#### Problem statement
Would you please output the lines of the data below from the one containing "apply (PySem.List.sorted_id_eq_sorted_id_iff_perm _" to the end, exactly and with nothing added?

#### Records for this task

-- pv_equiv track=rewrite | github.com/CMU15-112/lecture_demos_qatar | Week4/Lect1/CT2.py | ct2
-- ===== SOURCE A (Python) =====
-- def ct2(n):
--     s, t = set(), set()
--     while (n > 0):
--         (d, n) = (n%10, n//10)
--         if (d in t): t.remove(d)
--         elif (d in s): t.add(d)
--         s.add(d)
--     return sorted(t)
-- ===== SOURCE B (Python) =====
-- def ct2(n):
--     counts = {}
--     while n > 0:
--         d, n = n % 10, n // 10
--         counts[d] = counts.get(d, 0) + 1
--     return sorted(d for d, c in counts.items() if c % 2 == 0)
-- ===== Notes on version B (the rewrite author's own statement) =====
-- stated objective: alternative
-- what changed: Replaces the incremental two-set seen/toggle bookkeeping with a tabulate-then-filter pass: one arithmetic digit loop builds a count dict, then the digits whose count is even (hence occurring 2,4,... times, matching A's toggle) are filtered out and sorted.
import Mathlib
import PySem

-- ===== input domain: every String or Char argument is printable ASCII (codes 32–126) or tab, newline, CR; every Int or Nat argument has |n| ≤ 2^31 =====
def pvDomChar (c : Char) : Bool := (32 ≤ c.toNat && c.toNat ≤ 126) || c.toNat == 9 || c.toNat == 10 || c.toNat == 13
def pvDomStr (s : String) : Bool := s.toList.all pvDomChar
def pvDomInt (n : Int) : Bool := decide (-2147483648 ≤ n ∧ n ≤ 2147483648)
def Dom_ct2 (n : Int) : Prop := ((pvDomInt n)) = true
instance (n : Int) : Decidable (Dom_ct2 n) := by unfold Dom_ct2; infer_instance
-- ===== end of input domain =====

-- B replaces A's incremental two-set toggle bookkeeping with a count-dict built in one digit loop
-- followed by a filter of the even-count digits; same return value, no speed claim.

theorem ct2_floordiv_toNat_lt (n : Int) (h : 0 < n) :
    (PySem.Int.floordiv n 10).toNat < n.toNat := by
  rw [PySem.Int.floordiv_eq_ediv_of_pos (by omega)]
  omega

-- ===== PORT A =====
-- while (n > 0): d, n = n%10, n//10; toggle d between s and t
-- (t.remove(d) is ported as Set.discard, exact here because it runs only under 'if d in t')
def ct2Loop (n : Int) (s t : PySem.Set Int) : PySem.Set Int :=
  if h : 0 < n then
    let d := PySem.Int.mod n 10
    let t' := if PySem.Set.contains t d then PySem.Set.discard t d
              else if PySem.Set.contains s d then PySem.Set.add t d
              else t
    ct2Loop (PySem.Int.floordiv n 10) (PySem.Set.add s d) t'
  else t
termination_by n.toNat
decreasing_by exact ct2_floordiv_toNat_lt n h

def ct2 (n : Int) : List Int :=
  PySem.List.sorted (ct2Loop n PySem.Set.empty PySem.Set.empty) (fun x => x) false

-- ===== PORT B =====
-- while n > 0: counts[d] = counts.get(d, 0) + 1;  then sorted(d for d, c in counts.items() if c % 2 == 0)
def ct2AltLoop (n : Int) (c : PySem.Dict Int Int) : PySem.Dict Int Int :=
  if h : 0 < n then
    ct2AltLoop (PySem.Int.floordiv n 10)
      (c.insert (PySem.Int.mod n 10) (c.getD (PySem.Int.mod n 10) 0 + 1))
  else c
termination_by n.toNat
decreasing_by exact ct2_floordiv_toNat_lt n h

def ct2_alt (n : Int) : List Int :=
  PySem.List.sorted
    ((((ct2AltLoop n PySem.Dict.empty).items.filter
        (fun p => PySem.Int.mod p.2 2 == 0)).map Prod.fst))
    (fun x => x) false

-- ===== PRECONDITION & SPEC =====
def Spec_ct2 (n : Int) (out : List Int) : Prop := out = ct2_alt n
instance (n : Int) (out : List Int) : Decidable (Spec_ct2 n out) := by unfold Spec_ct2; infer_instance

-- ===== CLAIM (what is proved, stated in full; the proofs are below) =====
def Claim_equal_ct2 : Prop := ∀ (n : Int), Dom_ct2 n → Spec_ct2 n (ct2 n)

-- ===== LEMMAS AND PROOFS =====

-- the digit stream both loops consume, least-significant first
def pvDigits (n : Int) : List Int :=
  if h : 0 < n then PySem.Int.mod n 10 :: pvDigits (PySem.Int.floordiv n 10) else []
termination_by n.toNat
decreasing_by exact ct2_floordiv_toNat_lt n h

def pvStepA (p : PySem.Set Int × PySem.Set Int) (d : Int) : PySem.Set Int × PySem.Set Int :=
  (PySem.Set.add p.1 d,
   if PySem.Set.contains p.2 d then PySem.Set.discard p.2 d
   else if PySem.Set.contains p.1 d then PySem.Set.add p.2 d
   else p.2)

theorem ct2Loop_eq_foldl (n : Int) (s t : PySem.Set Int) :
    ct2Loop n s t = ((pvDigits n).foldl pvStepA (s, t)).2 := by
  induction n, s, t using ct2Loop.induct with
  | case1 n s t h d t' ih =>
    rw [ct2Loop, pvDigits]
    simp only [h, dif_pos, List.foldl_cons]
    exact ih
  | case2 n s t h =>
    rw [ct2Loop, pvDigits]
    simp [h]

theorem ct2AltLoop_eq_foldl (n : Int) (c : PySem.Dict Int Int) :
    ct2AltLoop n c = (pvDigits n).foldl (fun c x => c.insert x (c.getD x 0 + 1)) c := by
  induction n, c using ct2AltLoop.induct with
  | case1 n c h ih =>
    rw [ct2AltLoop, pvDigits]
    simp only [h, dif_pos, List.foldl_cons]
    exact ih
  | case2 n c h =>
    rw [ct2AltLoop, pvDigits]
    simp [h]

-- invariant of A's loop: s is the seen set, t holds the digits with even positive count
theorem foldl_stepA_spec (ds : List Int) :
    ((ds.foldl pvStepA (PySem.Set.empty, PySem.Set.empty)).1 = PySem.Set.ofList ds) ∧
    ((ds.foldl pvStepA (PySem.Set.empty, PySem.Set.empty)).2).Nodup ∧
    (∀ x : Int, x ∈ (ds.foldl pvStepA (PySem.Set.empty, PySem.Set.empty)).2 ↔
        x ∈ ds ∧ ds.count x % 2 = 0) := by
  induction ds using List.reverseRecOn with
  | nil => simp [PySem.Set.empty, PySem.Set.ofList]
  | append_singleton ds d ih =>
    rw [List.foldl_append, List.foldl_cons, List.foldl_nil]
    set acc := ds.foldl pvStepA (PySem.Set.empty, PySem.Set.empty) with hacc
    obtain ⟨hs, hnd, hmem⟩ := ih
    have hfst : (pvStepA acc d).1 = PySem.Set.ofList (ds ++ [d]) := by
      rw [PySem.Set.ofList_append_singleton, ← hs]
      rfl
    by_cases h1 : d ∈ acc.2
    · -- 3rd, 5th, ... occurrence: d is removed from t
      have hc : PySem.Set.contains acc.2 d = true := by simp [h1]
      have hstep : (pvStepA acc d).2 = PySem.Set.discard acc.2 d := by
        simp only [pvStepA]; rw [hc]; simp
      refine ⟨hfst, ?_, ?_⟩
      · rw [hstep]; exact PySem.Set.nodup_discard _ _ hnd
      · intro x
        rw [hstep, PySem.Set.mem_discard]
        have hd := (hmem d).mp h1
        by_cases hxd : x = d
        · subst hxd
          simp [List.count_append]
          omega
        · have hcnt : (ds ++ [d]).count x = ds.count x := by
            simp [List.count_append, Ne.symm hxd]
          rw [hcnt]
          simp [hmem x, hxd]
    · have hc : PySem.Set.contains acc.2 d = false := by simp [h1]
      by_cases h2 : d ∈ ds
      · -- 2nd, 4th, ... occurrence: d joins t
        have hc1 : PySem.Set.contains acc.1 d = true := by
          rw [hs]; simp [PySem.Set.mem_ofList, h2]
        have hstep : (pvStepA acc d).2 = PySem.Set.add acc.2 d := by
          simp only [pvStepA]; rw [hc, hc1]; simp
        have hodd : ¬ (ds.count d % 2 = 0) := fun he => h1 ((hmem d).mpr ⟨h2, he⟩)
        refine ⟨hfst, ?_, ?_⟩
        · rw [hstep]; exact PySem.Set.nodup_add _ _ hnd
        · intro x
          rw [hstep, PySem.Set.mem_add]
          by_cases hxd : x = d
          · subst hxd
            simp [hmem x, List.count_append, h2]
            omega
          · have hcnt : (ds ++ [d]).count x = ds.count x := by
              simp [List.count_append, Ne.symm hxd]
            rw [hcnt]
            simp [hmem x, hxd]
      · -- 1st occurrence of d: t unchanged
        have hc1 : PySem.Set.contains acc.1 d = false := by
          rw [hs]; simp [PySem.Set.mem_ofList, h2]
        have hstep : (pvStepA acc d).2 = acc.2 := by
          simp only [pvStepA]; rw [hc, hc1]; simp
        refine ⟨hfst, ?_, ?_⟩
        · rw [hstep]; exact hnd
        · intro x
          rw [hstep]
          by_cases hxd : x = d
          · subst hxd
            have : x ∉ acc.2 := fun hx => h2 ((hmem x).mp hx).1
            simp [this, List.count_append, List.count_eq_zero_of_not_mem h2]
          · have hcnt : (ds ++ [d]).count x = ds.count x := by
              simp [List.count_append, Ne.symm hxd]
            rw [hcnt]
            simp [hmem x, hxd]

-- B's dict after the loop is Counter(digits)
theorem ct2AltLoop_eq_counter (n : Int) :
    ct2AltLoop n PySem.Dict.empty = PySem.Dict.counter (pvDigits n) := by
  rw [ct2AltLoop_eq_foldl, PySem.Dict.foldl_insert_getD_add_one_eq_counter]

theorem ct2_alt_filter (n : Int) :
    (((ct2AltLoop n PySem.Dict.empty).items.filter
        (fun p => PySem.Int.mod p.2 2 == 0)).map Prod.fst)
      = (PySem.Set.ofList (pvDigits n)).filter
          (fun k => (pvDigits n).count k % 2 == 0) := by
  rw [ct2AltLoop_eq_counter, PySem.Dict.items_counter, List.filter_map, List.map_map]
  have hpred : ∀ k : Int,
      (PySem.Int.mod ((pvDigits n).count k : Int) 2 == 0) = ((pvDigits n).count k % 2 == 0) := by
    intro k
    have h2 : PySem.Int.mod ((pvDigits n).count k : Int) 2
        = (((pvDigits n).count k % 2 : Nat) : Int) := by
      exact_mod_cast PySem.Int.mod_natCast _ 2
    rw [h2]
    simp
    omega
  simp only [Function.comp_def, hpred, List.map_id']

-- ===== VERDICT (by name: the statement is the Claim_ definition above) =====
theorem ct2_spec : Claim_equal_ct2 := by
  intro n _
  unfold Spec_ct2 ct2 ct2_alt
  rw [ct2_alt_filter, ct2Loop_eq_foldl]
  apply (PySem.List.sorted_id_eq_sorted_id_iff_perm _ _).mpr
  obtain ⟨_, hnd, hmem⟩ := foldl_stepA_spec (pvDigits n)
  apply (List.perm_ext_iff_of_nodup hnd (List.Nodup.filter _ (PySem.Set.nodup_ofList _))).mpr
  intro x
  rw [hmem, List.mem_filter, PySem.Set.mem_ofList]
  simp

#### The answer
  apply (PySem.List.sorted_id_eq_sorted_id_iff_perm _ _).mpr
  obtain ⟨_, hnd, hmem⟩ := foldl_stepA_spec (pvDigits n)
  apply (List.perm_ext_iff_of_nodup hnd (List.Nodup.filter _ (PySem.Set.nodup_ofList _))).mpr
  intro x
  rw [hmem, List.mem_filter, PySem.Set.mem_ofList]
  simp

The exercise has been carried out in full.